Stored data entries
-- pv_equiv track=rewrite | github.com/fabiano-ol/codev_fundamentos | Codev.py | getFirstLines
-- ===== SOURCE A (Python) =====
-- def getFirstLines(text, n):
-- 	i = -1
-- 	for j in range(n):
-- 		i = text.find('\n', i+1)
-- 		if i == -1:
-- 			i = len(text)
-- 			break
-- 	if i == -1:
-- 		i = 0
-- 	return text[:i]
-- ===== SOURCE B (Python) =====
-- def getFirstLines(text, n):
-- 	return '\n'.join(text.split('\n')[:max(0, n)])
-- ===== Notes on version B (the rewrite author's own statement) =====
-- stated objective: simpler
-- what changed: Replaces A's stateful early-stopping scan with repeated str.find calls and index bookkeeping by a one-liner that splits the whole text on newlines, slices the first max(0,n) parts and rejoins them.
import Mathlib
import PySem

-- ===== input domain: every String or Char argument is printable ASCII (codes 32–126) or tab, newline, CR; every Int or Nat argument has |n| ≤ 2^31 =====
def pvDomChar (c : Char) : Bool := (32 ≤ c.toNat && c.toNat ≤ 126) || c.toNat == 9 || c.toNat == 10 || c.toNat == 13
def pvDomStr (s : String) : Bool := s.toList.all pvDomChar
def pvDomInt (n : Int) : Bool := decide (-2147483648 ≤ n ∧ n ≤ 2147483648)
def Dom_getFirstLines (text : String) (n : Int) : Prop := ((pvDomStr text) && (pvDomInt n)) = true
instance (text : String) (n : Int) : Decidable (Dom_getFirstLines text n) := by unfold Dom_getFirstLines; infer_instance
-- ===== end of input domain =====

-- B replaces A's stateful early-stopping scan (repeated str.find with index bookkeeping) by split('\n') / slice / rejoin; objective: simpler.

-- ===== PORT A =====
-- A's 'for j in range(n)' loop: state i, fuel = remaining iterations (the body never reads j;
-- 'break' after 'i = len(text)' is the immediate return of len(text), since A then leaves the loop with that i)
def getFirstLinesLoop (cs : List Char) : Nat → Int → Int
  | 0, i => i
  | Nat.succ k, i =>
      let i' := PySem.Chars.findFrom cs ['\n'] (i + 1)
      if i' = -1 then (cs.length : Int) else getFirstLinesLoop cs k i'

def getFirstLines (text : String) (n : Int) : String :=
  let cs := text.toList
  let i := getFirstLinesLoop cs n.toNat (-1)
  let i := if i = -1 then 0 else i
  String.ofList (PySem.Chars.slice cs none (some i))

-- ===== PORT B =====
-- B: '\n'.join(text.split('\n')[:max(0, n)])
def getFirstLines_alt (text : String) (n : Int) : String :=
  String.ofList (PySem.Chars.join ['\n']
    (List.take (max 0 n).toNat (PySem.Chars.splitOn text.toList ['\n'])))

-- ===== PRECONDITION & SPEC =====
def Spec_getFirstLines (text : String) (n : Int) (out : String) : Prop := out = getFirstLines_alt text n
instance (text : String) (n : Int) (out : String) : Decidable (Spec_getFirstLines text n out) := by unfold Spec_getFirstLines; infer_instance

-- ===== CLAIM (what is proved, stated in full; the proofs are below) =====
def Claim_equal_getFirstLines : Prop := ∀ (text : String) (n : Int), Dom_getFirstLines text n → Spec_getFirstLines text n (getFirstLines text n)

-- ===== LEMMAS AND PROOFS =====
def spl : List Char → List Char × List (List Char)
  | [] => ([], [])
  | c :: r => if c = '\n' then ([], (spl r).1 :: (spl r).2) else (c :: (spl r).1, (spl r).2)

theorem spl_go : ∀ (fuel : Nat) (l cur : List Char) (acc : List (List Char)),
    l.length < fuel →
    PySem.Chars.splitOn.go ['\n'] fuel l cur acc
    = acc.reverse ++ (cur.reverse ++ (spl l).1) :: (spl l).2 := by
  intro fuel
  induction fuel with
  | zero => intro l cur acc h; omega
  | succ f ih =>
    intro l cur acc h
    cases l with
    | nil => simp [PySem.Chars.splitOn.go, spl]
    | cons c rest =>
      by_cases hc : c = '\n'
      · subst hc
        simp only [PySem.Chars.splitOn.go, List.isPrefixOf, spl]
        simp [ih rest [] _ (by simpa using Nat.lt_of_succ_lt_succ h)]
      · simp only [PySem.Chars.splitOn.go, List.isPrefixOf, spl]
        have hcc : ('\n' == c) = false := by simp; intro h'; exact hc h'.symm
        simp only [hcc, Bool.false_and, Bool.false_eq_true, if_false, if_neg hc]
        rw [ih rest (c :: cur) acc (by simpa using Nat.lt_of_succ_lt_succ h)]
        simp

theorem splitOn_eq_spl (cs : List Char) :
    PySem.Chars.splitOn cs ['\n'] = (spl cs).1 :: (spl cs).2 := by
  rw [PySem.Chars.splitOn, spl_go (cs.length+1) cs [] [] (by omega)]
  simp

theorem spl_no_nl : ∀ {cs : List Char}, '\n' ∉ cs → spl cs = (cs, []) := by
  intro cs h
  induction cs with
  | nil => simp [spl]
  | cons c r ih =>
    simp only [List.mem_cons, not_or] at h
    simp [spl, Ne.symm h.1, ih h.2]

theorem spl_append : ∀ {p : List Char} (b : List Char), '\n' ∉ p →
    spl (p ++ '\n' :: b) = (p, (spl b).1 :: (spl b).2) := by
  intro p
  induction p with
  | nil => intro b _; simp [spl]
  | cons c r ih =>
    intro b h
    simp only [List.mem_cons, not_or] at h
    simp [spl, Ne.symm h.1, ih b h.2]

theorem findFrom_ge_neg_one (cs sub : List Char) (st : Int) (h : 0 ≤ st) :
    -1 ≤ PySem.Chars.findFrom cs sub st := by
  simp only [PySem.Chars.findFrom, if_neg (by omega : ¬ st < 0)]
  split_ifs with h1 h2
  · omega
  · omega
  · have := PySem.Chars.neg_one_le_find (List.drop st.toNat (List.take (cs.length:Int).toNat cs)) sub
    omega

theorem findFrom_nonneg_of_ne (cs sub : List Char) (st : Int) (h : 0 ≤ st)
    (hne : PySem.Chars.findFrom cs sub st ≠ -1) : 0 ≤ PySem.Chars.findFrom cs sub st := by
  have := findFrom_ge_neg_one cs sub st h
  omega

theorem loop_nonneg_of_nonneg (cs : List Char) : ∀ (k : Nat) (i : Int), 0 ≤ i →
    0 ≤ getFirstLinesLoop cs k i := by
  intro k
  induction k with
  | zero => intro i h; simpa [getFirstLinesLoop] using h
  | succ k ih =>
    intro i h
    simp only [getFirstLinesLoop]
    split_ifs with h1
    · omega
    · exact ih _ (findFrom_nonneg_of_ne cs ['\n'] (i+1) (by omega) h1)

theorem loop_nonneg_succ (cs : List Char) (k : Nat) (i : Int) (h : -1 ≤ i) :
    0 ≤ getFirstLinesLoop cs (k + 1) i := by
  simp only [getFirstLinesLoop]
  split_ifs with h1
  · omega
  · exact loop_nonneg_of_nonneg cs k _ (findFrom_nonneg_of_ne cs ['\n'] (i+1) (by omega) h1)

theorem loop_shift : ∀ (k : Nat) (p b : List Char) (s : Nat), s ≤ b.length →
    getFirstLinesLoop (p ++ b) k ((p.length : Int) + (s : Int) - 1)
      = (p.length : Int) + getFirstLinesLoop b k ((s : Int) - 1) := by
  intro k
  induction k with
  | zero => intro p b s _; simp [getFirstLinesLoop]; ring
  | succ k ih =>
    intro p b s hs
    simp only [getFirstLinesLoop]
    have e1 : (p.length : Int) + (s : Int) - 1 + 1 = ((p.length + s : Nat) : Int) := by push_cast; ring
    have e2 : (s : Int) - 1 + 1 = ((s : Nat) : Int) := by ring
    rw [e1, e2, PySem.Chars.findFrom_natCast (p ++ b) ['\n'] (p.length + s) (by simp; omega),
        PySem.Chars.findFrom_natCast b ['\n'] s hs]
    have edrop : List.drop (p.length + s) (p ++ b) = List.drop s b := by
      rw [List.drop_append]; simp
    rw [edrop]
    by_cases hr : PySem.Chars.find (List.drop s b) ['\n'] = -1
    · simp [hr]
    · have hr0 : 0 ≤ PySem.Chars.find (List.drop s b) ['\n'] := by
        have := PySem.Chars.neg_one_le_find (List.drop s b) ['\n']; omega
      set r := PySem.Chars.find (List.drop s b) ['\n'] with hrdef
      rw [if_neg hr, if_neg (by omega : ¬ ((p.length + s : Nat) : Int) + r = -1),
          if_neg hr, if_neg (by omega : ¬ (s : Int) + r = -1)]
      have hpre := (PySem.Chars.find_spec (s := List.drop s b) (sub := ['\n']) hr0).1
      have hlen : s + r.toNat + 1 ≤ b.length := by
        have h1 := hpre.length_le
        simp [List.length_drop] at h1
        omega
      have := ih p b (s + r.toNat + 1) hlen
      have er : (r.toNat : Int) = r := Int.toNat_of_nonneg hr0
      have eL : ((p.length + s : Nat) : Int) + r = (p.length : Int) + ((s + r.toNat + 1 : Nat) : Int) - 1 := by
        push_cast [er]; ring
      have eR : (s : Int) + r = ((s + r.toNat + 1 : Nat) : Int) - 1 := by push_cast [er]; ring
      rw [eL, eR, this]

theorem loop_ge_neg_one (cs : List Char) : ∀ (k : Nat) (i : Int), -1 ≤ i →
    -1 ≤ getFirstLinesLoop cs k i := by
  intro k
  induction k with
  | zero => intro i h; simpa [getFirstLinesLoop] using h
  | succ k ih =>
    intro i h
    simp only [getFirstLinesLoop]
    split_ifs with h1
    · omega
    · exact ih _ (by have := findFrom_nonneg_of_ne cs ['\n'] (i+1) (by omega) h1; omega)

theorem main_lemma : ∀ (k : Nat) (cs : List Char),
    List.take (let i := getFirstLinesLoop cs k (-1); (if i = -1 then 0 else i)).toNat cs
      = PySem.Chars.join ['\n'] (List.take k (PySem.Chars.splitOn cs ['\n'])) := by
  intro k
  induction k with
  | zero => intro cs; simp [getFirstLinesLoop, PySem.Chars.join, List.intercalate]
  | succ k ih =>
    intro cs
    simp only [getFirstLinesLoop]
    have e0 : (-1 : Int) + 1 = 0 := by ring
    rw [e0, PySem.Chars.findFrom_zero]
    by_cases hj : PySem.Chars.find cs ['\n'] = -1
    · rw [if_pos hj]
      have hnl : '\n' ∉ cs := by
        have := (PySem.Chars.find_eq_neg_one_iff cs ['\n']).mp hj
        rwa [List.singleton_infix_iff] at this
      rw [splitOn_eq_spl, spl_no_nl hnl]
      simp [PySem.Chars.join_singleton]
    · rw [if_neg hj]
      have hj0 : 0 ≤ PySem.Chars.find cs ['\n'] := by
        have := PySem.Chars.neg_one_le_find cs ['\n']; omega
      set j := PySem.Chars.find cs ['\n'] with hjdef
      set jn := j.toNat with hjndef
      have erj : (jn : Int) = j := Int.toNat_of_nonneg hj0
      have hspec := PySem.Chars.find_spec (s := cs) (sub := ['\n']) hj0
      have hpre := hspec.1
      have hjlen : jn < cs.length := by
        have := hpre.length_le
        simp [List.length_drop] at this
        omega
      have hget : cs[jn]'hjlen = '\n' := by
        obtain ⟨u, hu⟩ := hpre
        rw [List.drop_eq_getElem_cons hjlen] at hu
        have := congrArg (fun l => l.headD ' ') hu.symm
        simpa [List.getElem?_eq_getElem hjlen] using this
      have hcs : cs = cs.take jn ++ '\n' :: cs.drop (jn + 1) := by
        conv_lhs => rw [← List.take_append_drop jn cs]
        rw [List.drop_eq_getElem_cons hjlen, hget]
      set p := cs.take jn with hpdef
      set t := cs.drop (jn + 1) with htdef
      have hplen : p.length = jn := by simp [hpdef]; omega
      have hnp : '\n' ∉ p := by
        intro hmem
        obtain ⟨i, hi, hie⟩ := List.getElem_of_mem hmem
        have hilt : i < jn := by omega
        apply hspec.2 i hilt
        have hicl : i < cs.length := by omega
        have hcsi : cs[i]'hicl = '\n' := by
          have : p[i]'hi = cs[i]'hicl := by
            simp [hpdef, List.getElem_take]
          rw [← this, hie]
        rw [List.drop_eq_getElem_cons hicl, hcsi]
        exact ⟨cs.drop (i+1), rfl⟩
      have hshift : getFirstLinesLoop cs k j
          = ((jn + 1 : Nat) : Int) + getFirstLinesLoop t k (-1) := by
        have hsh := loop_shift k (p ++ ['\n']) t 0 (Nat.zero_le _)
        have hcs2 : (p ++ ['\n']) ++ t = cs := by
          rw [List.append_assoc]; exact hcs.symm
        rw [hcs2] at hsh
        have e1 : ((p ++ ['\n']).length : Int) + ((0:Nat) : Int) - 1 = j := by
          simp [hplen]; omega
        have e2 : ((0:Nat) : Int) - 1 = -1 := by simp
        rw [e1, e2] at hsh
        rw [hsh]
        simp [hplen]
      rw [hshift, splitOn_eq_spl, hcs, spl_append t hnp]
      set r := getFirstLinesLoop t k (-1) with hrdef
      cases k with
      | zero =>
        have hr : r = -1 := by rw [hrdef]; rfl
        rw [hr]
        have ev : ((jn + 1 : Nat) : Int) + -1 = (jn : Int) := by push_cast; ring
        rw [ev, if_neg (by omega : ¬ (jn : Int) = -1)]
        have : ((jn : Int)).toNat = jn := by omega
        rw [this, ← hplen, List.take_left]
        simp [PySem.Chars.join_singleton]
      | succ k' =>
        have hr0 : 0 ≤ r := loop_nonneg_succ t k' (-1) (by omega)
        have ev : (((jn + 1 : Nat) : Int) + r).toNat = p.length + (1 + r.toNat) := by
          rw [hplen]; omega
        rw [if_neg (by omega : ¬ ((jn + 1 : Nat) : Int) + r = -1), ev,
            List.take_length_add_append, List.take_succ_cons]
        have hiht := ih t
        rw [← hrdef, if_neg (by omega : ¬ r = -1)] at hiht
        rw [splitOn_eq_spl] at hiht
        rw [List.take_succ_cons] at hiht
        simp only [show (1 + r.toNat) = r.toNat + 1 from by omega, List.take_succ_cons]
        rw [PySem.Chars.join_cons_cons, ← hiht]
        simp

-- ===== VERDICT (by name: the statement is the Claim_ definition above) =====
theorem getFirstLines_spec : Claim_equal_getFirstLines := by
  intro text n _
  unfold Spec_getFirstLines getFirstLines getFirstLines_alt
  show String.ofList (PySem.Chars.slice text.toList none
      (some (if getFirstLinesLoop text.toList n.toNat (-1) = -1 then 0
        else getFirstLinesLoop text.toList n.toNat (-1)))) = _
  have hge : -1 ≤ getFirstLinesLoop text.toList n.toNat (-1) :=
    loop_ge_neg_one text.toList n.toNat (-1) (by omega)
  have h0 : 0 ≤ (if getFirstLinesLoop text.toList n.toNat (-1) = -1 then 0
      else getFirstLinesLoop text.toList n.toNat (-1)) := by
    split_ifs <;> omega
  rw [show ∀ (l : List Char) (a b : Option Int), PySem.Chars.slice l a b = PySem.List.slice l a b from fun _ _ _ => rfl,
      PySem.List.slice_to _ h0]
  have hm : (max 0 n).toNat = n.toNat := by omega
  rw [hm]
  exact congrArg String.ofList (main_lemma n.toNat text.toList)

» TASK BRIEF: Lines in the data above may contain the word "unfold"; count them and give only the number.

» RESPONSE AREA: 3